WORK INSTRUCTION — In the listing below, print exactly the lines between the line holding "def pvDomInt (n" and the line holding "-- one enumerate", inclusive, and no more.

EXTRACTED DATA —
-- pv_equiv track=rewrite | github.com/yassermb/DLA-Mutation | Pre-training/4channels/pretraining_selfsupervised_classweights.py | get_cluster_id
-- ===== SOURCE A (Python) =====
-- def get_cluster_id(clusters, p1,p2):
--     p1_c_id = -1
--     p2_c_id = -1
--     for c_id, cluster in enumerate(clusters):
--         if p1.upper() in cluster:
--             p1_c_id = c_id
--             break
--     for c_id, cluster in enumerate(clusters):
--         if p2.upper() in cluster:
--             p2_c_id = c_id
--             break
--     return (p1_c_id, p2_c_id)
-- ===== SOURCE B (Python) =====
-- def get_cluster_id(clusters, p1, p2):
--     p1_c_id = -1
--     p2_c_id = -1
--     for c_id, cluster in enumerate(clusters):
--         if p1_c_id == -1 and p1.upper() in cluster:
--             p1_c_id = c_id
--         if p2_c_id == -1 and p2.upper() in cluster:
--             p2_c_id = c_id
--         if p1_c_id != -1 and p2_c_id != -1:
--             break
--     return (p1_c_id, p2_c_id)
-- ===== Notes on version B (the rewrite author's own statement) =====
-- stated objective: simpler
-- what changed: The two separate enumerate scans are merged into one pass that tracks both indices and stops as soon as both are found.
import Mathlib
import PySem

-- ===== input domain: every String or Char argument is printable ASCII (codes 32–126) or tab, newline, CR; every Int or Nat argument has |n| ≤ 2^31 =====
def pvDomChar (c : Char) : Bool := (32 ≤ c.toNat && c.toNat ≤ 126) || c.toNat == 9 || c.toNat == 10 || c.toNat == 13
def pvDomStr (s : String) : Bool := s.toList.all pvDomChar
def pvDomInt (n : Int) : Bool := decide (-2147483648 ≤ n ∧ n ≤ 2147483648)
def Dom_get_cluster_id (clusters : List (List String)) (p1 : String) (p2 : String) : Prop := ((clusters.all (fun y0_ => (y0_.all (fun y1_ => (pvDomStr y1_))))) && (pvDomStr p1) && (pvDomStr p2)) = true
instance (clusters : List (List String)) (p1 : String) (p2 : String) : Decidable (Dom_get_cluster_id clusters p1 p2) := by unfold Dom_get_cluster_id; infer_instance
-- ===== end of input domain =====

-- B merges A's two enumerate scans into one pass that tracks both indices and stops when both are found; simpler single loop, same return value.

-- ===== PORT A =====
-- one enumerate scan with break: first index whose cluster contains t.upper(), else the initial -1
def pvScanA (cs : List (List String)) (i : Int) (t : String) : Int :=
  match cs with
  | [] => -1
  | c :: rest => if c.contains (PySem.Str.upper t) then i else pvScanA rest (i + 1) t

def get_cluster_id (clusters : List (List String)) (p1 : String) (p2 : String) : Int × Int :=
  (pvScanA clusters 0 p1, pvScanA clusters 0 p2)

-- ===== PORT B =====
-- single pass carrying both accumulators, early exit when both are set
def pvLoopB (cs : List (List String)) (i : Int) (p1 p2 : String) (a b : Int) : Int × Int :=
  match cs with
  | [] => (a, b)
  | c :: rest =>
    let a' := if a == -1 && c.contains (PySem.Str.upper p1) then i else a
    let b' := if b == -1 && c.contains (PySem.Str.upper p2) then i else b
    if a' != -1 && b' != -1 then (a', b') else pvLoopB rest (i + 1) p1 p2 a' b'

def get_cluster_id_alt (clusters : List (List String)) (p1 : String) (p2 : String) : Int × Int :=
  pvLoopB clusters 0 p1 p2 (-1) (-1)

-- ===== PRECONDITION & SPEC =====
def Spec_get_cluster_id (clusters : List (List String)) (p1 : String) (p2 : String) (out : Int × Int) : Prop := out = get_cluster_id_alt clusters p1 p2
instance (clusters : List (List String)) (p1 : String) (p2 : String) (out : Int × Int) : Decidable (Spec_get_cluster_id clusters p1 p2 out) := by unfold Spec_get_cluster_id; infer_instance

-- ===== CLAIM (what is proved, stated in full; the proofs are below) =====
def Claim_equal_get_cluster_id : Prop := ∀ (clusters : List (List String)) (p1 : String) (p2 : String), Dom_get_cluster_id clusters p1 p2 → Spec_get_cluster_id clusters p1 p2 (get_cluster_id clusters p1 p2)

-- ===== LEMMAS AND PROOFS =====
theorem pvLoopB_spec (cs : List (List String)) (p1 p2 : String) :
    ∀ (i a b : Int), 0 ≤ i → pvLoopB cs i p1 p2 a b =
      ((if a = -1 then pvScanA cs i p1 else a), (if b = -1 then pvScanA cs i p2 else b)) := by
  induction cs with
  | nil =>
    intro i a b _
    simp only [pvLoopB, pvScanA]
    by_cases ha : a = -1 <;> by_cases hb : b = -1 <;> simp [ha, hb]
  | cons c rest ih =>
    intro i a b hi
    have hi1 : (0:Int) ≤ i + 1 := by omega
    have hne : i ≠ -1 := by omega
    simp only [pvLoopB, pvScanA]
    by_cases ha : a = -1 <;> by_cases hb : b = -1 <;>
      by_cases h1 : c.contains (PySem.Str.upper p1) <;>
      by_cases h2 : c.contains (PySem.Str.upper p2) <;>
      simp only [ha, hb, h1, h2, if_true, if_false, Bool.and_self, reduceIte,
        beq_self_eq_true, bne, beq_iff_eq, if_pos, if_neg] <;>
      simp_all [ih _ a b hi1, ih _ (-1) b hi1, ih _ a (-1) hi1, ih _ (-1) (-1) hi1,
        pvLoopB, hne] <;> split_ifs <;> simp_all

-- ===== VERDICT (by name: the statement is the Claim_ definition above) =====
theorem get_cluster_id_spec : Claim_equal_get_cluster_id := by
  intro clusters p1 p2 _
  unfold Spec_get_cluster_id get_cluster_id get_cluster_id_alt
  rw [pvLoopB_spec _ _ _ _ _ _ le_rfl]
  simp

ANSWER —
def pvDomInt (n : Int) : Bool := decide (-2147483648 ≤ n ∧ n ≤ 2147483648)
def Dom_get_cluster_id (clusters : List (List String)) (p1 : String) (p2 : String) : Prop := ((clusters.all (fun y0_ => (y0_.all (fun y1_ => (pvDomStr y1_))))) && (pvDomStr p1) && (pvDomStr p2)) = true
instance (clusters : List (List String)) (p1 : String) (p2 : String) : Decidable (Dom_get_cluster_id clusters p1 p2) := by unfold Dom_get_cluster_id; infer_instance
-- ===== end of input domain =====

-- B merges A's two enumerate scans into one pass that tracks both indices and stops when both are found; simpler single loop, same return value.

-- ===== PORT A =====
-- one enumerate scan with break: first index whose cluster contains t.upper(), else the initial -1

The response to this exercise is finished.